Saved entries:
-- pv_equiv track=rewrite | github.com/javadkavossi/Intersecting-Two-Posting-Lists-algorithm | intersect.py | create_word_dictionary
-- ===== SOURCE A (Python) =====
-- def create_word_dictionary(file1_words, file2_words):
--     word_dictionary = {}
--
--     for word in file1_words:
--         if word in word_dictionary:
--             word_dictionary[word].append("file1.txt")
--         else:
--             word_dictionary[word] = ["file1.txt"]
--
--     for word in file2_words:
--         if word in word_dictionary:
--             word_dictionary[word].append("file2.txt")
--         else:
--             word_dictionary[word] = ["file2.txt"]
--
--     return word_dictionary
-- ===== SOURCE B (Python) =====
-- def create_word_dictionary(file1_words, file2_words):
--     unique1 = list(dict.fromkeys(file1_words))
--     unique2 = list(dict.fromkeys(file2_words))
--     result = {w: ["file1.txt"] * file1_words.count(w) for w in unique1}
--     for w in unique2:
--         occurrences = ["file2.txt"] * file2_words.count(w)
--         if w in result:
--             result[w] = result[w] + occurrences
--         else:
--             result[w] = occurrences
--     return result
-- ===== Notes on version B (the rewrite author's own statement) =====
-- stated objective: alternative
-- what changed: B first deduplicates each file's word list (dict.fromkeys), then builds every value list at once as ['fileN.txt']*count per unique word, instead of A's per-occurrence append into the dict.
import Mathlib
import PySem

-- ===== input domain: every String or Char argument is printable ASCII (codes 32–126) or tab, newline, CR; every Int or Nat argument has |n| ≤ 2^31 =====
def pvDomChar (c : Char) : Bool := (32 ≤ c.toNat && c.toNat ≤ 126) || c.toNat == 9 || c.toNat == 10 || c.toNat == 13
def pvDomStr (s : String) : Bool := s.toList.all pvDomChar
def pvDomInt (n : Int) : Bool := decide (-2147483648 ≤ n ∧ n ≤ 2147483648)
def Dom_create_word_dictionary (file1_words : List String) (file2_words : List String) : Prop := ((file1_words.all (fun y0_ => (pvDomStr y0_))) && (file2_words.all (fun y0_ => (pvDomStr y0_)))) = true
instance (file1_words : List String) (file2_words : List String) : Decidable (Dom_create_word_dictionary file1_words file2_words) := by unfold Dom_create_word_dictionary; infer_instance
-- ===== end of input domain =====

-- B builds each value list at once as label*count per unique word of the deduplicated lists,
-- instead of A's per-occurrence label append; objective: alternative decomposition (not faster).

-- ===== PORT A =====
-- 'word in word_dictionary' → contains; 'word_dictionary[word].append(lbl)' → insert of (current value ++ [lbl]),
-- where the current value of the present key is getD word [].
def create_word_dictionary (file1_words : List String) (file2_words : List String) : List (String × List String) :=
  let word_dictionary : PySem.Dict String (List String) := PySem.Dict.empty
  let word_dictionary := file1_words.foldl (fun d w =>
    if d.contains w then d.insert w (d.getD w [] ++ ["file1.txt"])
    else d.insert w ["file1.txt"]) word_dictionary
  let word_dictionary := file2_words.foldl (fun d w =>
    if d.contains w then d.insert w (d.getD w [] ++ ["file2.txt"])
    else d.insert w ["file2.txt"]) word_dictionary
  word_dictionary.items

-- ===== PORT B =====
-- list(dict.fromkeys(xs)) → PySem.List.dedup; ['lbl'] * xs.count(w) → pyRepeat; the dict
-- comprehension and the second loop are the two folds below.
def create_word_dictionary_alt (file1_words : List String) (file2_words : List String) : List (String × List String) :=
  let unique1 := PySem.List.dedup file1_words
  let unique2 := PySem.List.dedup file2_words
  let result : PySem.Dict String (List String) := unique1.foldl (fun d w =>
    d.insert w (PySem.List.pyRepeat ["file1.txt"] (PySem.List.count file1_words w : Int))) PySem.Dict.empty
  let result := unique2.foldl (fun d w =>
    if d.contains w then d.insert w (d.getD w [] ++ PySem.List.pyRepeat ["file2.txt"] (PySem.List.count file2_words w : Int))
    else d.insert w (PySem.List.pyRepeat ["file2.txt"] (PySem.List.count file2_words w : Int))) result
  result.items

-- ===== PRECONDITION & SPEC =====
def Spec_create_word_dictionary (file1_words : List String) (file2_words : List String) (out : List (String × List String)) : Prop := out = create_word_dictionary_alt file1_words file2_words
instance (file1_words : List String) (file2_words : List String) (out : List (String × List String)) : Decidable (Spec_create_word_dictionary file1_words file2_words out) := by unfold Spec_create_word_dictionary; infer_instance

-- ===== CLAIM (what is proved, stated in full; the proofs are below) =====
def Claim_equal_create_word_dictionary : Prop := ∀ (file1_words : List String) (file2_words : List String), Dom_create_word_dictionary file1_words file2_words → Spec_create_word_dictionary file1_words file2_words (create_word_dictionary file1_words file2_words)

-- ===== LEMMAS AND PROOFS =====

-- the 'if w in d: append else: set' step is one insert of (old value ++ new occurrences)
theorem fold_if_eq_fold_insert (l : List String) (occ : String → List String)
    (d : PySem.Dict String (List String)) :
    l.foldl (fun d w =>
      if d.contains w then d.insert w (d.getD w [] ++ occ w)
      else d.insert w (occ w)) d
    = l.foldl (fun d w => d.insert w (d.getD w [] ++ occ w)) d := by
  congr 1
  funext d w
  cases h : d.contains w
  · simp [PySem.Dict.getD_of_not_contains, h]
  · simp

-- A's per-occurrence append loop, lookup-wise
theorem getD_fold_append_one (l : List String) (lbl : String)
    (d : PySem.Dict String (List String)) (c : String) :
    (l.foldl (fun d w => d.insert w (d.getD w [] ++ [lbl])) d).getD c []
      = d.getD c [] ++ List.replicate (l.count c) lbl := by
  induction l generalizing d with
  | nil => simp
  | cons w t ih =>
    rw [List.foldl_cons, ih, PySem.Dict.getD_insert]
    by_cases hc : c = w
    · subst hc
      simp [List.replicate_succ, List.append_assoc]
    · have hw : ¬ w = c := fun h => hc h.symm
      simp [hc, hw]

-- a fold inserting a value depending only on the key
theorem getD_fold_const (l : List String) (f : String → List String)
    (d : PySem.Dict String (List String)) (c : String) :
    (l.foldl (fun d w => d.insert w (f w)) d).getD c []
      = if c ∈ l then f c else d.getD c [] := by
  induction l generalizing d with
  | nil => simp
  | cons w t ih =>
    simp only [List.foldl_cons, ih, List.mem_cons]
    by_cases ht : c ∈ t
    · simp [ht]
    · by_cases hc : c = w <;> simp [ht, hc, PySem.Dict.getD_insert]

-- an appending fold over a duplicate-free list touches each key once
theorem getD_fold_append_nodup (l : List String) (occ : String → List String)
    (hl : l.Nodup) (d : PySem.Dict String (List String)) (c : String) :
    (l.foldl (fun d w => d.insert w (d.getD w [] ++ occ w)) d).getD c []
      = if c ∈ l then d.getD c [] ++ occ c else d.getD c [] := by
  induction l generalizing d with
  | nil => simp
  | cons w t ih =>
    obtain ⟨hw, ht⟩ := List.nodup_cons.mp hl
    simp only [List.foldl_cons, ih ht, List.mem_cons]
    by_cases hct : c ∈ t
    · have hcw : ¬ (c = w) := fun h => hw (h ▸ hct)
      simp [hct, hcw, PySem.Dict.getD_insert]
    · by_cases hc : c = w <;> simp [hct, hc, hw, PySem.Dict.getD_insert]

theorem pv_getD_A (f1 f2 : List String) (c : String) :
    ((f2.foldl (fun d w => d.insert w (d.getD w [] ++ ["file2.txt"]))
        (f1.foldl (fun d w => d.insert w (d.getD w [] ++ ["file1.txt"]))
          (PySem.Dict.empty : PySem.Dict String (List String)))).getD c [])
      = List.replicate (f1.count c) "file1.txt" ++ List.replicate (f2.count c) "file2.txt" := by
  rw [getD_fold_append_one, getD_fold_append_one]
  simp

theorem pv_getD_B (f1 f2 : List String) (c : String) :
    (((PySem.List.dedup f2).foldl (fun d w => d.insert w (d.getD w [] ++ PySem.List.pyRepeat ["file2.txt"] (PySem.List.count f2 w : Int)))
        ((PySem.List.dedup f1).foldl (fun d w => d.insert w (PySem.List.pyRepeat ["file1.txt"] (PySem.List.count f1 w : Int)))
          (PySem.Dict.empty : PySem.Dict String (List String)))).getD c [])
      = List.replicate (f1.count c) "file1.txt" ++ List.replicate (f2.count c) "file2.txt" := by
  rw [getD_fold_append_nodup _ _ (PySem.List.nodup_dedup f2), getD_fold_const]
  simp only [PySem.List.mem_dedup, PySem.List.pyRepeat_singleton, PySem.List.count_eq,
    Int.toNat_natCast, PySem.Dict.getD_empty]
  by_cases h1 : c ∈ f1 <;> by_cases h2 : c ∈ f2 <;>
    simp [h1, h2, List.count_eq_zero_of_not_mem]

-- updating a seen-set with dedup xs is updating it with xs
theorem update_dedup (s : List String) (x : List String) :
    PySem.Set.update s (PySem.List.dedup x) = PySem.Set.update s x := by
  rw [PySem.List.dedup_eq_ofList, PySem.Set.update_eq_append_filter,
    PySem.Set.update_eq_append_filter, PySem.Set.ofList_ofList]

-- ===== VERDICT (by name: the statement is the Claim_ definition above) =====
theorem create_word_dictionary_spec : Claim_equal_create_word_dictionary := by
  intro f1 f2 _
  unfold Spec_create_word_dictionary create_word_dictionary create_word_dictionary_alt
  simp only [fold_if_eq_fold_insert]
  set dA := f2.foldl (fun d w => d.insert w (d.getD w [] ++ ["file2.txt"]))
      (f1.foldl (fun d w => d.insert w (d.getD w [] ++ ["file1.txt"]))
        (PySem.Dict.empty : PySem.Dict String (List String))) with hdA
  set dB := (PySem.List.dedup f2).foldl (fun d w => d.insert w (d.getD w [] ++ PySem.List.pyRepeat ["file2.txt"] (PySem.List.count f2 w : Int)))
      ((PySem.List.dedup f1).foldl (fun d w => d.insert w (PySem.List.pyRepeat ["file1.txt"] (PySem.List.count f1 w : Int)))
        (PySem.Dict.empty : PySem.Dict String (List String))) with hdB
  have hndA : dA.keys.Nodup := by
    rw [hdA]
    apply PySem.Dict.nodup_keys_foldl_insert
    apply PySem.Dict.nodup_keys_foldl_insert
    exact PySem.Dict.nodup_keys_empty
  have hndB : dB.keys.Nodup := by
    rw [hdB]
    apply PySem.Dict.nodup_keys_foldl_insert
    apply PySem.Dict.nodup_keys_foldl_insert
    exact PySem.Dict.nodup_keys_empty
  have hkeys : dA.keys = dB.keys := by
    rw [hdA, hdB, PySem.Dict.keys_foldl_insert, PySem.Dict.keys_foldl_insert,
      PySem.Dict.keys_foldl_insert, PySem.Dict.keys_foldl_insert, PySem.Dict.keys_empty,
      update_dedup, update_dedup]
  rw [PySem.Dict.items_eq_map_keys dA hndA [], PySem.Dict.items_eq_map_keys dB hndB [], hkeys]
  refine List.map_congr_left ?_
  intro k _
  rw [hdA, hdB, pv_getD_A, pv_getD_B]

YOUR TASK:
All that is needed is the exact run of lines above from the line containing "(l.foldl (fun d w => d.insert w (f" through the line containing "[ht, hc, PySem.Dict.getD_insert]", both of them included.

EXPECTED OUTPUT:
    (l.foldl (fun d w => d.insert w (f w)) d).getD c []
      = if c ∈ l then f c else d.getD c [] := by
  induction l generalizing d with
  | nil => simp
  | cons w t ih =>
    simp only [List.foldl_cons, ih, List.mem_cons]
    by_cases ht : c ∈ t
    · simp [ht]
    · by_cases hc : c = w <;> simp [ht, hc, PySem.Dict.getD_insert]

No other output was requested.